Our living legacy. Touring Sydney’s Vaucluse House and Elizabeth Farm

1 Posted by - 9 February 2014 - Feature stories

Visiting and wandering through a historic home can prove to be a fascinating and richly rewarding experience even for those with only a passing interest in history. Adam Woodhams tours two historic houses and their gardens for a wonderful glimpse into their past.

A well preserved and presented property provides a captivating window into a period of a time long gone. It allows a fleeting glimpse into not just the bigger picture of that society, but at the minutiae of daily life 50, 100, 200 years past. A fact often not considered by the visitors to heritage properties is that the properties are effectively, as a whole, static. Although their structures may undergo remedial work or are tweaked to become true to a period, the challenges are generally to do with preservation, site care and management rather than expansion, growth, rejuvenation, and replacement. In many cases what surrounds these historic properties and helps them to truly maintain their ‘sense of place’ are gardens and landscapes; living, breathing heritage that is hugely important in fully reconstructing the narrative of a property. We visited two of the finest heritage properties in Sydney managed by Sydney Living Museums, to delve into the fascinating history of their gardens and the challenges of modern management of these living treasures.
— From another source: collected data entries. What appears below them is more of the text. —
-- pv_equiv track=rewrite | github.com/MrBrantCode/unitest_baseline | mut_generate/mist_train_taco/taco_17768/solution.py | calculate_total_charges
-- ===== SOURCE A (Python) =====
-- def calculate_total_charges(datasets):
--     S = [60, 80, 100, 120, 140, 160]
--     W = [2, 5, 10, 15, 20, 25]
--     P = [600, 800, 1000, 1200, 1400, 1600]
--
--     results = []
--
--     for dataset in datasets:
--         n = dataset[0]
--         packages = dataset[1]
--         total_charge = 0
--
--         for package in packages:
--             x, y, h, w = package
--             s = x + y + h
--
--             for j in range(6):
--                 if s <= S[j] and w <= W[j]:
--                     total_charge += P[j]
--                     break
--
--         results.append(total_charge)
--
--     return results
-- ===== SOURCE B (Python) =====
-- def calculate_total_charges(datasets):
--     S = [60, 80, 100, 120, 140, 160]
--     W = [2, 5, 10, 15, 20, 25]
--     P = [600, 800, 1000, 1200, 1400, 1600]
--
--     results = []
--     for n, packages in datasets:
--         total_charge = 0
--         for x, y, h, w in packages:
--             # class index = count of thresholds strictly below the value
--             j = max(sum(1 for t in S if t < x + y + h),
--                     sum(1 for t in W if t < w))
--             if j < 6:
--                 total_charge += P[j]
--         results.append(total_charge)
--     return results
-- ===== Notes on version B (the rewrite author's own statement) =====
-- stated objective: alternative
-- what changed: Replaces A's combined first-match scan over the 6 price rows with two independent monotone class-index computations (count of size thresholds below s, count of weight thresholds below w) combined by max, adding P[j] only when j < 6.
import Mathlib
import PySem

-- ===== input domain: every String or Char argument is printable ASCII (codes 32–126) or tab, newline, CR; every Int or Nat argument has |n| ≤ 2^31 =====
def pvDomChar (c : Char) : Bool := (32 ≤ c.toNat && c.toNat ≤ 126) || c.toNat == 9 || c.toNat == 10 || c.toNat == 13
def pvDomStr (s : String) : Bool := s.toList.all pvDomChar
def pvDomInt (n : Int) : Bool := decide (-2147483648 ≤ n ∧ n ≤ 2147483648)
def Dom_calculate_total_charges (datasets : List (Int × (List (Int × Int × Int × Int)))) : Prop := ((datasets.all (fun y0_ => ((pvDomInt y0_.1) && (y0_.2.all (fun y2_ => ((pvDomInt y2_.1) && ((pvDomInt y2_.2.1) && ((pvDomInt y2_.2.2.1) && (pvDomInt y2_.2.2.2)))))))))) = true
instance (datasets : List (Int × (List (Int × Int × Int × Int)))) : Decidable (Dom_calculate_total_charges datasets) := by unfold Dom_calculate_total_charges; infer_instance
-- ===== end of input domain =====

-- B replaces A's combined first-match scan of the 6 price rows by two independent
-- threshold class indices (count of thresholds below the value) combined by max
-- (objective: alternative decomposition; same cost).

-- ===== PORT A =====
def pyS : List Int := [60, 80, 100, 120, 140, 160]
def pyW : List Int := [2, 5, 10, 15, 20, 25]
def pyP : List Int := [600, 800, 1000, 1200, 1400, 1600]

-- A's inner loop 'for j in range(6): if s <= S[j] and w <= W[j]: total += P[j]; break',
-- as structural recursion over the range list; returns the added charge (0 = no break fired).
def pyInner (s w : Int) : List Int → Int
  | [] => 0
  | j :: rest =>
    if s ≤ PySem.List.pyGetD pyS j 0 ∧ w ≤ PySem.List.pyGetD pyW j 0 then
      PySem.List.pyGetD pyP j 0
    else pyInner s w rest

def calculate_total_charges (datasets : List (Int × (List (Int × Int × Int × Int)))) : List Int :=
  datasets.foldl (fun results dataset =>
    let packages := dataset.2
    let total_charge := packages.foldl (fun total_charge package =>
      let s := package.1 + package.2.1 + package.2.2.1
      total_charge + pyInner s package.2.2.2 (PySem.List.pyRange 0 6 1)) 0
    results ++ [total_charge]) []

-- ===== PORT B =====
def altS : List Int := [60, 80, 100, 120, 140, 160]
def altW : List Int := [2, 5, 10, 15, 20, 25]
def altP : List Int := [600, 800, 1000, 1200, 1400, 1600]

-- sum(1 for t in T if t < v): class index of v in the sorted threshold table T
def clsIdx (v : Int) (T : List Int) : Int := ((T.filter (fun t => t < v)).length : Int)

-- charge of one package: max of the two class indices, P[j] if j < 6 else nothing
def altCharge (s w : Int) : Int :=
  let j := max (clsIdx s altS) (clsIdx w altW)
  if j < 6 then altP.getD j.toNat 0 else 0

def calculate_total_charges_alt (datasets : List (Int × (List (Int × Int × Int × Int)))) : List Int :=
  datasets.foldl (fun results d =>
    results ++ [d.2.foldl (fun total p =>
      total + altCharge (p.1 + p.2.1 + p.2.2.1) p.2.2.2) 0]) []

-- ===== PRECONDITION & SPEC =====
def Spec_calculate_total_charges (datasets : List (Int × (List (Int × Int × Int × Int)))) (out : List Int) : Prop := out = calculate_total_charges_alt datasets
instance (datasets : List (Int × (List (Int × Int × Int × Int)))) (out : List Int) : Decidable (Spec_calculate_total_charges datasets out) := by unfold Spec_calculate_total_charges; infer_instance

-- ===== CLAIM (what is proved, stated in full; the proofs are below) =====
def Claim_equal_calculate_total_charges : Prop := ∀ (datasets : List (Int × (List (Int × Int × Int × Int)))), Dom_calculate_total_charges datasets → Spec_calculate_total_charges datasets (calculate_total_charges datasets)

-- ===== LEMMAS AND PROOFS =====

lemma clsIdx_S (s : Int) : clsIdx s altS =
    if s ≤ 60 then 0 else if s ≤ 80 then 1 else if s ≤ 100 then 2 else
    if s ≤ 120 then 3 else if s ≤ 140 then 4 else if s ≤ 160 then 5 else 6 := by
  simp only [clsIdx, altS]
  by_cases h1 : (60:Int) < s <;> by_cases h2 : (80:Int) < s <;> by_cases h3 : (100:Int) < s <;>
    by_cases h4 : (120:Int) < s <;> by_cases h5 : (140:Int) < s <;> by_cases h6 : (160:Int) < s <;>
    simp [List.filter, h1, h2, h3, h4, h5, h6] <;> omega

lemma clsIdx_W (w : Int) : clsIdx w altW =
    if w ≤ 2 then 0 else if w ≤ 5 then 1 else if w ≤ 10 then 2 else
    if w ≤ 15 then 3 else if w ≤ 20 then 4 else if w ≤ 25 then 5 else 6 := by
  simp only [clsIdx, altW]
  by_cases h1 : (2:Int) < w <;> by_cases h2 : (5:Int) < w <;> by_cases h3 : (10:Int) < w <;>
    by_cases h4 : (15:Int) < w <;> by_cases h5 : (20:Int) < w <;> by_cases h6 : (25:Int) < w <;>
    simp [List.filter, h1, h2, h3, h4, h5, h6] <;> omega

lemma pyInner_chain (s w : Int) : pyInner s w [0, 1, 2, 3, 4, 5] =
    if s ≤ 60 ∧ w ≤ 2 then 600 else if s ≤ 80 ∧ w ≤ 5 then 800 else
    if s ≤ 100 ∧ w ≤ 10 then 1000 else if s ≤ 120 ∧ w ≤ 15 then 1200 else
    if s ≤ 140 ∧ w ≤ 20 then 1400 else if s ≤ 160 ∧ w ≤ 25 then 1600 else 0 := by
  simp [pyInner, pyS, pyW, pyP, PySem.List.pyGetD, PySem.List.pyGet?, PySem.List.pyIdx?]

-- B's per-package charge as a function of the joint class index
def pChoose (j : Int) : Int := if j < 6 then altP.getD j.toNat 0 else 0

set_option maxHeartbeats 2000000 in
lemma chains_eq (s w : Int) :
    (if s ≤ 60 ∧ w ≤ 2 then (600:Int) else if s ≤ 80 ∧ w ≤ 5 then 800 else
     if s ≤ 100 ∧ w ≤ 10 then 1000 else if s ≤ 120 ∧ w ≤ 15 then 1200 else
     if s ≤ 140 ∧ w ≤ 20 then 1400 else if s ≤ 160 ∧ w ≤ 25 then 1600 else 0) =
    (pChoose (max
        (if s ≤ 60 then (0:Int) else if s ≤ 80 then 1 else if s ≤ 100 then 2 else
         if s ≤ 120 then 3 else if s ≤ 140 then 4 else if s ≤ 160 then 5 else 6)
        (if w ≤ 2 then (0:Int) else if w ≤ 5 then 1 else if w ≤ 10 then 2 else
         if w ≤ 15 then 3 else if w ≤ 20 then 4 else if w ≤ 25 then 5 else 6))) := by
  have hs : (s ≤ 60) ∨ (¬s ≤ 60 ∧ s ≤ 80) ∨ (¬s ≤ 60 ∧ ¬s ≤ 80 ∧ s ≤ 100) ∨
      (¬s ≤ 60 ∧ ¬s ≤ 80 ∧ ¬s ≤ 100 ∧ s ≤ 120) ∨
      (¬s ≤ 60 ∧ ¬s ≤ 80 ∧ ¬s ≤ 100 ∧ ¬s ≤ 120 ∧ s ≤ 140) ∨
      (¬s ≤ 60 ∧ ¬s ≤ 80 ∧ ¬s ≤ 100 ∧ ¬s ≤ 120 ∧ ¬s ≤ 140 ∧ s ≤ 160) ∨
      (¬s ≤ 60 ∧ ¬s ≤ 80 ∧ ¬s ≤ 100 ∧ ¬s ≤ 120 ∧ ¬s ≤ 140 ∧ ¬s ≤ 160) := by omega
  have hw : (w ≤ 2) ∨ (¬w ≤ 2 ∧ w ≤ 5) ∨ (¬w ≤ 2 ∧ ¬w ≤ 5 ∧ w ≤ 10) ∨
      (¬w ≤ 2 ∧ ¬w ≤ 5 ∧ ¬w ≤ 10 ∧ w ≤ 15) ∨
      (¬w ≤ 2 ∧ ¬w ≤ 5 ∧ ¬w ≤ 10 ∧ ¬w ≤ 15 ∧ w ≤ 20) ∨
      (¬w ≤ 2 ∧ ¬w ≤ 5 ∧ ¬w ≤ 10 ∧ ¬w ≤ 15 ∧ ¬w ≤ 20 ∧ w ≤ 25) ∨
      (¬w ≤ 2 ∧ ¬w ≤ 5 ∧ ¬w ≤ 10 ∧ ¬w ≤ 15 ∧ ¬w ≤ 20 ∧ ¬w ≤ 25) := by omega
  rcases hs with h|h|h|h|h|h|h <;> rcases hw with g|g|g|g|g|g|g <;>
    simp [pChoose, altP, h, g] <;> omega

lemma charge_eq (s w : Int) : pyInner s w (PySem.List.pyRange 0 6 1) = altCharge s w := by
  have h : PySem.List.pyRange 0 6 1 = [0, 1, 2, 3, 4, 5] := by decide
  rw [h, pyInner_chain,
    show altCharge s w = pChoose (max (clsIdx s altS) (clsIdx w altW)) from rfl,
    clsIdx_S, clsIdx_W]
  exact chains_eq s w

lemma pkgs_eq (pkgs : List (Int × Int × Int × Int)) (t : Int) :
    pkgs.foldl (fun total_charge package =>
      let s := package.1 + package.2.1 + package.2.2.1
      total_charge + pyInner s package.2.2.2 (PySem.List.pyRange 0 6 1)) t =
    pkgs.foldl (fun total p => total + altCharge (p.1 + p.2.1 + p.2.2.1) p.2.2.2) t := by
  induction pkgs generalizing t with
  | nil => rfl
  | cons p rest ih =>
    simp only [List.foldl]
    rw [charge_eq]
    exact ih _

lemma outer_eq (datasets : List (Int × (List (Int × Int × Int × Int)))) (acc : List Int) :
    datasets.foldl (fun results dataset =>
      let packages := dataset.2
      let total_charge := packages.foldl (fun total_charge package =>
        let s := package.1 + package.2.1 + package.2.2.1
        total_charge + pyInner s package.2.2.2 (PySem.List.pyRange 0 6 1)) 0
      results ++ [total_charge]) acc =
    datasets.foldl (fun results d =>
      results ++ [d.2.foldl (fun total p =>
        total + altCharge (p.1 + p.2.1 + p.2.2.1) p.2.2.2) 0]) acc := by
  induction datasets generalizing acc with
  | nil => rfl
  | cons d rest ih =>
    simp only [List.foldl]
    rw [pkgs_eq]
    exact ih _

-- ===== VERDICT (by name: the statement is the Claim_ definition above) =====
theorem calculate_total_charges_spec : Claim_equal_calculate_total_charges := by
  intro datasets _
  unfold Spec_calculate_total_charges calculate_total_charges calculate_total_charges_alt
  exact outer_eq datasets []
The northern veranda of Elizabeth Farm today. The towering Bunya pine (Araucaria bidwillii) in the rear dates back to Macarthurs time

The northern veranda of Elizabeth Farm today. The towering Bunya pine (Araucaria bidwillii) in the rear dates back to Macarthurs time

Elizabeth Farm, Rose Hill
It’s an oft spoken truism that Australia started its great economic rise ‘on the sheep’s back’. If this rise is to be attributed to one man it would be John Macarthur and it all started as early as 1794 at the Macarthur family property ‘Elizabeth Farm’ at Rose Hill near Parramatta. John and Elizabeth Macarthur, along with their infant son Edward, had arrived in the young Sydney colony in 1790 after surviving the sea journey as part of the horrendous Second Fleet. It was in February 1793 that Macarthur received the first land grant of 100 acres (40ha) of ‘some of the best ground that has been discovered’ beside the all-important Parramatta river. Construction of a homestead on the land quickly began and by November the same year the Macarthur family, which by this time included three young children, moved into the house they named Elizabeth Farm. Eventually the farm would grow to cover almost 1,000 acres (404ha) and was a fine agricultural estate. Today it covers around one acre (.4ha) in suburban Rose Hill.
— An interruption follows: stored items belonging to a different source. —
lemma pv_loop (l : List Char) :
    ∀ (parts : List (List Char)) (buf key val : List Char) (seen : Bool)
      (kv : List (String × String)) (depth : Int),
    pvInv buf key val seen → kv = parts.foldl pvAKV [] →
    pvAFinish (l.foldl pvAStep (parts, buf, depth))
      = pvBFinish (l.foldl pvBStep (kv, key, val, seen, depth)) := by
  induction l with
  | nil =>
    intro parts buf key val seen kv depth hInv hkv
    simp only [List.foldl_nil, pvAFinish, pvBFinish, hkv]
    exact pv_finish_eq parts buf key val seen hInv
  | cons ch t ih =>
    intro parts buf key val seen kv depth hInv hkv
    simp only [List.foldl_cons]
    set d := if ch = '[' then depth + 1 else if ch = ']' then depth - 1 else depth with hd
    by_cases hcomma : ch = ',' ∧ d = 0
    · have hA : pvAStep (parts, buf, depth) ch = (parts ++ [PySem.Chars.strip buf], [], d) := by
        simp only [pvAStep, ← hd]; rw [if_pos hcomma]
      have hB : pvBStep (kv, key, val, seen, depth) ch
          = (pvBFlush kv key val seen, [], [], false, d) := by
        simp only [pvBStep, ← hd]; rw [if_pos hcomma]
      rw [hA, hB]
      apply ih
      · simp [pvInv]
      · rw [List.foldl_append, hkv]
        simp only [List.foldl_cons, List.foldl_nil]
        exact (pv_kv_flush _ _ _ _ _ hInv).symm
    · have hA : pvAStep (parts, buf, depth) ch = (parts, buf ++ [ch], d) := by
        simp only [pvAStep, ← hd]; rw [if_neg hcomma]
      rw [hA]
      by_cases heq : seen = false ∧ ch = '='
      · obtain ⟨hseen, hch⟩ := heq
        subst hseen; subst hch
        have hB : pvBStep (kv, key, val, false, depth) '='
            = (kv, key, val, true, d) := by
          simp only [pvBStep, ← hd]; rw [if_neg hcomma]; simp
        rw [hB]
        simp only [pvInv] at hInv
        obtain ⟨hbuf, hval, hkey⟩ := hInv
        subst hbuf; subst hval
        exact ih parts (buf ++ ['=']) buf [] true kv d ⟨rfl, hkey⟩ hkv
      · cases seen with
        | true =>
          have hB : pvBStep (kv, key, val, true, depth) ch
              = (kv, key, val ++ [ch], true, d) := by
            simp only [pvBStep, ← hd]; rw [if_neg hcomma]; simp
          rw [hB]
          simp only [pvInv] at hInv
          obtain ⟨hbuf, hkey⟩ := hInv
          subst hbuf
          exact ih parts (key ++ '=' :: val ++ [ch]) key (val ++ [ch]) true kv d
            ⟨by simp, hkey⟩ hkv
        | false =>
          have hch : ch ≠ '=' := by
            intro h; exact heq ⟨rfl, h⟩
          have hB : pvBStep (kv, key, val, false, depth) ch
              = (kv, key ++ [ch], val, false, d) := by
            simp only [pvBStep, ← hd]; rw [if_neg hcomma]; rw [if_neg (by simp [hch])]; simp
          rw [hB]
          simp only [pvInv] at hInv
          obtain ⟨hbuf, hval, hkey⟩ := hInv
          subst hbuf; subst hval
          have hkey' : '=' ∉ buf ++ [ch] := by
            intro h
            rcases List.mem_append.mp h with h | h
            · exact hkey h
            · exact hch (List.mem_singleton.mp h).symm
          exact ih parts (buf ++ [ch]) (buf ++ [ch]) [] false kv d ⟨rfl, rfl, hkey'⟩ hkv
In order to understand the Elizabeth Farm gardens today it is worth learning as much as we can of the original design. A lot of our visual knowledge of the gardens and the estate comes to us from the paintings of famed colonial artist Conrad Martens. Although Elizabeth Macarthur’s granddaughter was a keen sketcher, her sketch books that reference the garden only contain drawings of flowers and plants, none of garden layout, so there is some thought that a book of such sketches may have been lost over time.
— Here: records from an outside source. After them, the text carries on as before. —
-- pv_equiv track=rewrite | github.com/ManiAm/GNS-Sonic-LLDP-Discover | model.py | detect_anomalous_ports
-- ===== SOURCE A (Python) =====
-- from collections import defaultdict
--
-- def detect_anomalous_ports(raw_edges):
--     """
--     Detect ports that see multiple remote devices.
--
--     This indicates shared segments, hub flooding, or network anomalies.
--
--     Args:
--         raw_edges: List of raw edges from LLDP data.
--
--     Returns:
--         Set of (device, port) tuples that see multiple neighbors.
--     """
--
--     per_dev_port_remotes = defaultdict(lambda: defaultdict(set))
--     for a_dev, a_port, b_dev, _b_port in raw_edges:
--         per_dev_port_remotes[a_dev][a_port].add(b_dev)
--
--     anomalous = set()
--     for dev, ports in per_dev_port_remotes.items():
--         for lp, rems in ports.items():
--             if len(rems) > 1:
--                 anomalous.add((dev, lp))
--     return anomalous
-- ===== SOURCE B (Python) =====
-- def detect_anomalous_ports(raw_edges):
--     """
--     Detect ports that see multiple remote devices.
--
--     Group the edges once into a flat per-device list, then for each device
--     enumerate its distinct ports and rescan that device's list: a port is
--     anomalous when some remote on it differs from the first remote seen there.
--     No per-port sets or counters are kept.
--     """
--     by_dev = {}
--     for a_dev, a_port, b_dev, _b_port in raw_edges:
--         by_dev.setdefault(a_dev, []).append((a_port, b_dev))
--
--     anomalous = set()
--     for dev, pairs in by_dev.items():
--         ports = []
--         for p, _ in pairs:
--             if p not in ports:
--                 ports.append(p)
--         for port in ports:
--             remotes = [b for p, b in pairs if p == port]
--             if any(b != remotes[0] for b in remotes):
--                 anomalous.add((dev, port))
--     return anomalous
-- ===== Notes on version B (the rewrite author's own statement) =====
-- stated objective: alternative
-- what changed: A accumulates a nested defaultdict of per-port remote-device sets and then scans it counting set sizes; B groups the edges once into a flat per-device list and, for each device, enumerates its distinct ports and rescans that device's own list, flagging a port when some remote on it differs from the first remote seen there - no per-port sets or counters are kept.
import Mathlib
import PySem

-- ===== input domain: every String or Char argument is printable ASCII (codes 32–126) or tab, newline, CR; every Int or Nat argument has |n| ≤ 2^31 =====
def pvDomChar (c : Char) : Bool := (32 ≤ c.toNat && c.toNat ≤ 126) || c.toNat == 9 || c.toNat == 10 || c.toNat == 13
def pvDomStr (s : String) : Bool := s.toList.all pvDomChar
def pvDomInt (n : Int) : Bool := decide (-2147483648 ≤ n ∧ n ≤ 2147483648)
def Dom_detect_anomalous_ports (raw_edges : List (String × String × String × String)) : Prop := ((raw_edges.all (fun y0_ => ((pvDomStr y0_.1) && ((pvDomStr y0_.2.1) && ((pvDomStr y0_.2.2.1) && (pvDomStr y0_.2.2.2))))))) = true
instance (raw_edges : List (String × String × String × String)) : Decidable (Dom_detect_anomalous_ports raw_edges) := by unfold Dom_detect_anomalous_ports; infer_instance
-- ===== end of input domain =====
In order to understand the Elizabeth Farm gardens today it is worth considering their original design

The house sits on a rise over Clay Cliff Creek, from which there was once sweeping views towards the Parramatta River. The aspect from the northern veranda over cultivated paddocks would have been purposefully framed by bunya (Araucaria bidwillii) and hoop pines (Araucaria cunninghamii) to highlight the panorama and to frame the house when seen from afar. Today these sweeping vistas are all but gone, swallowed by suburbia and the growth of the surrounding trees.

The first garden beds were most likely based on a simple geometric plan, as seen at Old Government House Parramatta, Government House Sydney and which survive at Rouse Hill farm. The beds would have contained an assortment of shrubs and quite likely useful plants for the house, flowers for cutting and herbs for the kitchen. The use of geometric beds was quite typical in ‘frontier’ colonies such as those in Australia and the United States, the idea being that the formality of geometry enabled the settlers to express control and dominance over a wild and rugged landscape. Gardeners today would be struck by the diversity of plants in these colonial gardens. The Macarthurs in particular had a great love of botanic diversity so their garden was an eclectic melange of everything from traditional perennials and roses, to succulents, bananas and grapes. Although beautiful these were by no means grand gardens. They were small, private and almost intimate, in many respects a reflection of the character of the Macarthurs themselves — Elizabeth Farm was never used as a venue for formal entertaining on any large scale. It was always, first and foremost, the family home.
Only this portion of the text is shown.